Support Questions

Find answers, ask questions, and share your expertise
Announcements
Celebrating as our community reaches 100,000 members! Thank you!

yarn logs + blk_xxxxxx_xxxxxx does not exist or is not under Construction

avatar

We have spark cluster with the following details ( all machines are linux redhat machines )

 

2 name-node machines
2 resource-manager machines
8 data-node machines ( HDFS file-system)

 

We are running running spark streaming application

From the yarn logs we can see the following errors , example:


yarn logs -applicationId application_xxxxxxxx -log_files ALL


---2019-11-08T10:12:20.040 ERROR [][][] [org.apache.spark.scheduler.LiveListenerBus] Listener EventLoggingListener threw an exception
org.apache.hadoop.ipc.RemoteException(java.io.IOException): BP-484874736-172.2.45.23-8478399929292:blk_1081495827_7755233 does not exist or is not under Construction
at org.apache.hadoop.hdfs.server.namenode.FSNamesystem.checkUCBlock(FSNamesystem.java:6721)
at org.apache.hadoop.hdfs.server.namenode.FSNamesystem.updateBlockForPipeline(FSNamesystem.java:6789)
at org.apache.hadoop.hdfs.server.namenode.NameNodeRpcServer.updateBlockForPipeline(NameNodeRpcServer.java:931)
at org.apache.hadoop.hdfs.protocolPB.ClientNamenodeProtocolServerSideTranslatorPB.updateBlockForPipeline(ClientNamenodeProtocolServerSideTranslatorPB.java:979)
at org.apache.hadoop.hdfs.protocol.proto.ClientNamenodeProtocolProtos$ClientNamenodeProtocol$2.callBlockingMethod(ClientNamenodeProtocolProtos.java)
at org.apache.hadoop.ipc.ProtobufRpcEngine$Server$ProtoBufRpcInvoker.call(ProtobufRpcEngine.java:640)
at org.apache.hadoop.ipc.RPC$Server.call(RPC.java:982)
at org.apache.hadoop.ipc.Server$Handler$1.run(Server.java:2351)
at org.apache.hadoop.ipc.Server$Handler$1.run(Server.java:2347)
at java.security.AccessController.doPrivileged(Native Method)
at javax.security.auth.Subject.doAs(Subject.java:422)
at org.apache.hadoop.security.UserGroupInformation.doAs(UserGroupInformation.java:1869)
at org.apache.hadoop.ipc.Server$Handler.run(Server.java:2347)

 

we can see that - `8478399929292:-blk_1081495827_7755233` does not exist or is not under Construction

 

but what could be the reasons that yarn complain about this?

Michael-Bronson
8 REPLIES 8

avatar
Expert Contributor

Hi Mike,

 

Can you do quick check below -

 

**BP-484874736-172.2.45.23-8478399929292:blk_1081495827_7755233 does not exist or is not under Construction

>>

1. Are all Datanodes up and running fine within cluster

2. Check on the NN UI and see if any Datanode is NOT reporting blocks in Datanode tab or any Missing blocks reported on NN UI

3. You can run fsck [unless cluster is huge and loaded with data] and check of the block exist and which all nodes has the replica.

 

It might help to drill down the issue.

avatar

hi

 

1.  all Datanodes are up and running fine 

2. I not see corrupted block or under replica 

3, We runs the fsck and hdfs is healthy 

 

any other possibility's? 

Michael-Bronson

avatar

 

 

we also do the following

 

su hdfs

hadoop fsck / -files -blocks >/tmp/file

 

and we bot found the block - blk_1081495827_7755233 in the file - /tmp/file

 

so what is the reason that block removed?

Michael-Bronson

avatar
Expert Contributor

1. Is the job failed due to above reason?  If "NO", then is the error occurring in logs eveything for other BP XXX also?
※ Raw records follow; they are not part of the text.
-- pv_equiv track=rewrite | github.com/Cypark-c/Algorithm_problem_prac | 프로그래머스/unrated/181932. 코드 처리하기/코드 처리하기.py | solution
-- ===== SOURCE A (Python) =====
-- def solution(code):
--     ret=''
--     mode=0 # mode 시작조건 설정에 유의
--     for idx,val in enumerate(code):
--         if ((val)!='1'):
--             if (mode==0)&(idx%2==0):
--                 ret+=code[idx]
--             elif (mode==1)&(idx%2==1):
--                 ret+=code[idx]
--
--         else:
--             mode=(mode+1)%2
--
--     if ret=='':
--         return "EMPTY"
--
--     return ret
-- ===== SOURCE B (Python) =====
-- def solution(code):
--     # Segments between '1's; segment k sees mode k%2, so from the chars of
--     # segment k (starting at global offset off) keep every second char
--     # beginning at parity (off+k)%2.
--     parts = []
--     off = 0
--     for k, seg in enumerate(code.split('1')):
--         t = seg[(off + k) % 2:]
--         parts.append(t[::2])
--         off += len(seg) + 1
--     res = ''.join(parts)
--     return res if res else "EMPTY"
-- ===== Notes on version B (the rewrite author's own statement) =====
-- stated objective: faster
-- what changed: Replaced A's fused per-character loop with a toggling mode flag by splitting the string on the toggle character into segments and taking a stride-2 slice of each segment starting at parity (offset+segment_index)%2, moving all the per-character work into C-level str.split/slice/join.
import Mathlib
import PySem

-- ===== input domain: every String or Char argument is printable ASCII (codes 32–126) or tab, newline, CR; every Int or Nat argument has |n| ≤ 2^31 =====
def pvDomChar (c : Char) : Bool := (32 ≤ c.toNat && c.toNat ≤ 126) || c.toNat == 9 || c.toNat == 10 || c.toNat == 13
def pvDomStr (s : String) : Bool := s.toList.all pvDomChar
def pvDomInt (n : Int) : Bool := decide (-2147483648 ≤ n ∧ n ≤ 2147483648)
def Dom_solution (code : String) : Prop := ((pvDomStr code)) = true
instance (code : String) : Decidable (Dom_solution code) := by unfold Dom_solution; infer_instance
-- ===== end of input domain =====

-- B replaces A's fused per-char loop with mode state by splitting the string on '1'
-- and taking a stride-2 slice of each segment (same O(n), measurably faster: the per-char work moves into C-level split/slice/join).

-- ===== PORT A =====
-- A's for-loop over enumerate(code) with state (ret, mode), transliterated as structural recursion
def solutionLoopA (ret : List Char) (mode : Int) (idx : Nat) : List Char → List Char × Int
  | [] => (ret, mode)
  | v :: rest =>
    if v ≠ '1' then
      if mode = 0 ∧ idx % 2 = 0 then solutionLoopA (ret ++ [v]) mode (idx + 1) rest
      else if mode = 1 ∧ idx % 2 = 1 then solutionLoopA (ret ++ [v]) mode (idx + 1) rest
      else solutionLoopA ret mode (idx + 1) rest
    else solutionLoopA ret ((mode + 1) % 2) (idx + 1) rest

def solution (code : String) : String :=
  let st := solutionLoopA [] 0 0 code.toList
  if st.1 = [] then "EMPTY" else String.ofList st.1

-- ===== PORT B =====
-- Source B's for-loop over enumerate(code.split('1')) with state (parts, off);
-- code.split('1') is ported as List.splitOn '1' (Python's split on a one-char
-- separator keeps empty pieces, exactly as List.splitOn does);
-- seg[(off+k)%2:] is PySem.List.slice, t[::2] is PySem.List.slice? with step 2
-- (step 2 ≠ 0, so slice? always returns some; .getD [] only totalises the match).
def segLoopB (off k : Int) : List (List Char) → List (List Char)
  | [] => []
  | seg :: rest =>
    ((PySem.List.slice? (PySem.List.slice seg (some (PySem.Int.mod (off + k) 2)) none) none none 2).getD [])
      :: segLoopB (off + seg.length + 1) (k + 1) rest

def solution_alt (code : String) : String :=
  let parts := segLoopB 0 0 (List.splitOn '1' code.toList)
  let res := parts.flatten
  if res = [] then "EMPTY" else String.ofList res

-- ===== PRECONDITION & SPEC =====
def Spec_solution (code : String) (out : String) : Prop := out = solution_alt code
instance (code : String) (out : String) : Decidable (Spec_solution code out) := by unfold Spec_solution; infer_instance

-- ===== CLAIM (what is proved, stated in full; the proofs are below) =====
def Claim_equal_solution : Prop := ∀ (code : String), Dom_solution code → Spec_solution code (solution code)

-- ===== LEMMAS AND PROOFS =====

def everyOther {α : Type} : List α → List α
  | [] => []
  | [a] => [a]
  | a :: _ :: l => a :: everyOther l

theorem filterMap_range_everyOther {α : Type} (xs : List α) :
    List.filterMap (fun k => xs[2 * k]?) (List.range ((xs.length + 1) / 2)) = everyOther xs := by
  induction xs using everyOther.induct with
  | case1 => simp [everyOther]
  | case2 a => simp [everyOther]
  | case3 a b l ih =>
    have hc : ((a :: b :: l).length + 1) / 2 = (l.length + 1) / 2 + 1 := by simp; omega
    rw [hc, List.range_succ_eq_map, List.filterMap_cons, List.filterMap_map]
    simp only [Nat.mul_zero, List.getElem?_cons_zero]
    have he : ((fun k => (a :: b :: l)[2 * k]?) ∘ Nat.succ) = fun k => l[2 * k]? := by
      funext k
      show (a :: b :: l)[2 * (k+1)]? = l[2*k]?
      rw [show 2*(k+1) = (2*k)+1+1 by ring]
      simp
    rw [he, ih]
    simp [everyOther]

theorem slice?_two {α : Type} (xs : List α) :
    PySem.List.slice? xs none none 2 = some (everyOther xs) := by
  rw [← filterMap_range_everyOther]
  simp only [PySem.List.slice?, PySem.List.sliceIndices]
  norm_num
  have hcount : (if 0 < xs.length then (((xs.length : Int) + 2 - 1) / 2).toNat else 0) = (xs.length + 1) / 2 := by
    split_ifs with h <;> omega
  rw [hcount]
  have hfun : (fun x : Nat => xs[(2 * (x : Int)).toNat]?) = fun k => xs[2 * k]? := by
    funext k
    congr 1
  rw [hfun]

theorem segHead (seg : List Char) (off k : Nat) :
    ((PySem.List.slice? (PySem.List.slice seg (some (PySem.Int.mod ((off : Int) + (k : Int)) 2)) none) none none 2).getD [])
      = everyOther (seg.drop ((off + k) % 2)) := by
  have hm : PySem.Int.mod ((off : Int) + (k : Int)) 2 = (((off + k) % 2 : Nat) : Int) := by
    simp only [PySem.Int.mod]
    rw [Int.fmod_eq_emod]
    omega
  rw [hm, PySem.List.slice_from_natCast, slice?_two]
  rfl

theorem everyOther_cons {α : Type} (c : α) (h : List α) :
    everyOther (c :: h) = c :: everyOther (h.drop 1) := by
  cases h <;> simp [everyOther]

theorem segLoopB_main (cs : List Char) : ∀ (ret : List Char) (off k : Nat),
    (solutionLoopA ret ((k % 2 : Nat) : Int) off cs).1
      = ret ++ (segLoopB (off : Int) (k : Int) (List.splitOn '1' cs)).flatten := by
  induction cs with
  | nil =>
    intro ret off k
    rw [List.splitOn_nil]
    simp only [segLoopB, segHead, solutionLoopA]
    simp [everyOther]
  | cons c rest ih =>
    intro ret off k
    by_cases hc : c = '1'
    · subst hc
      have hmode : (((k % 2 : Nat) : Int) + 1) % 2 = (((k + 1) % 2 : Nat) : Int) := by push_cast; omega
      simp only [solutionLoopA, ne_eq, not_true_eq_false, if_false, hmode]
      rw [ih ret (off + 1) (k + 1)]
      have hsplit : List.splitOn '1' ('1' :: rest) = [] :: List.splitOn '1' rest := by
        simp [List.splitOn, List.splitOnP_cons]
      rw [hsplit]
      simp only [segLoopB, segHead, List.flatten_cons, List.drop_nil]
      simp only [everyOther, List.length_nil, List.nil_append]
      push_cast
      ring_nf
    · cases hsp : List.splitOn '1' rest with
      | nil => exact absurd hsp (List.splitOnP_ne_nil _ _)
      | cons h t =>
        have hsplit : List.splitOn '1' (c :: rest) = (c :: h) :: t := by
          have hsp' : List.splitOnP (fun x => x == '1') rest = h :: t := by
            simpa [List.splitOn] using hsp
          simp [List.splitOn, List.splitOnP_cons, hc, hsp']
        rw [hsplit]
        have hiff : (((k % 2 : Nat) : Int) = 0 ∧ off % 2 = 0) ∨ (((k % 2 : Nat) : Int) = 1 ∧ off % 2 = 1) ↔ (off + k) % 2 = 0 := by
          constructor
          · rintro (⟨h1, h2⟩ | ⟨h1, h2⟩) <;> omega
          · intro hh; omega
        simp only [segLoopB, segHead, List.flatten_cons]
        by_cases hk : (off + k) % 2 = 0
        · have hcond : ((k % 2 : Nat) : Int) = 0 ∧ off % 2 = 0 ∨ (((k % 2 : Nat) : Int) = 1 ∧ off % 2 = 1) := hiff.2 hk
          simp only [solutionLoopA, ne_eq, hc, not_false_eq_true, if_true]
          rcases hcond with h0 | h1
          · rw [if_pos h0]
            rw [ih (ret ++ [c]) (off + 1) k, hsp]
            simp only [segLoopB, segHead, List.flatten_cons]
            have e1 : (off + 1 + k) % 2 = 1 := by omega
            rw [hk, e1]
            simp only [List.drop_zero]
            rw [everyOther_cons]
            simp only [List.length_cons]
            push_cast
            ring_nf
            simp [List.append_assoc]
          · rw [if_neg (by rintro ⟨a, b⟩; omega), if_pos h1]
            rw [ih (ret ++ [c]) (off + 1) k, hsp]
            simp only [segLoopB, segHead, List.flatten_cons]
            have e1 : (off + 1 + k) % 2 = 1 := by omega
            rw [hk, e1]
            simp only [List.drop_zero]
            rw [everyOther_cons]
            simp only [List.length_cons]
            push_cast
            ring_nf
            simp [List.append_assoc]
        · have e0 : (off + 1 + k) % 2 = 0 := by omega
          have e1 : (off + k) % 2 = 1 := by omega
          simp only [solutionLoopA, ne_eq, hc, not_false_eq_true, if_true]
          rw [if_neg (fun hh => hk (hiff.1 (Or.inl hh))), if_neg (fun hh => hk (hiff.1 (Or.inr hh)))]
          rw [ih ret (off + 1) k, hsp]
          simp only [segLoopB, segHead, List.flatten_cons]
          rw [e0, e1]
          simp only [List.drop_zero, List.drop_one, List.tail_cons, List.length_cons]
          push_cast
          ring_nf

-- ===== VERDICT (by name: the statement is the Claim_ definition above) =====
theorem solution_spec : Claim_equal_solution := by
  intro code _
  unfold Spec_solution solution solution_alt
  have h := segLoopB_main code.toList [] 0 0
  norm_num at h
  simp only []
  rw [h]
2. Can you check using fsck which nodes had copied of the BP specified above?

avatar

please send me the fsck cli that you want me to run 

Michael-Bronson

avatar
Expert Contributor

If you know the file name then -

 

hdfs fsck /myfile.txt -files -blocks -locations

Else

 

hdfs fsck |grep <blkxxx>

 

 

avatar

 

by the following

 

hdfs fsck / -files -blocks -locations | grep blk_xxxxxx_xxxxxx

 

as:

 

su hdfs

hdfs fsck / -files -blocks -locations | grep blk_1081495827_7755233 

 

we not get any results 

 

so I guess its mean that blk_xxxxx_xxxx isnt exist in HDFS file-system 

 

what next ?

Michael-Bronson

avatar
Expert Contributor

1. Is the job failed due to above reason?

If "NO" - then is it the error occurring displayed in logs for all spark jobs  or just for this job?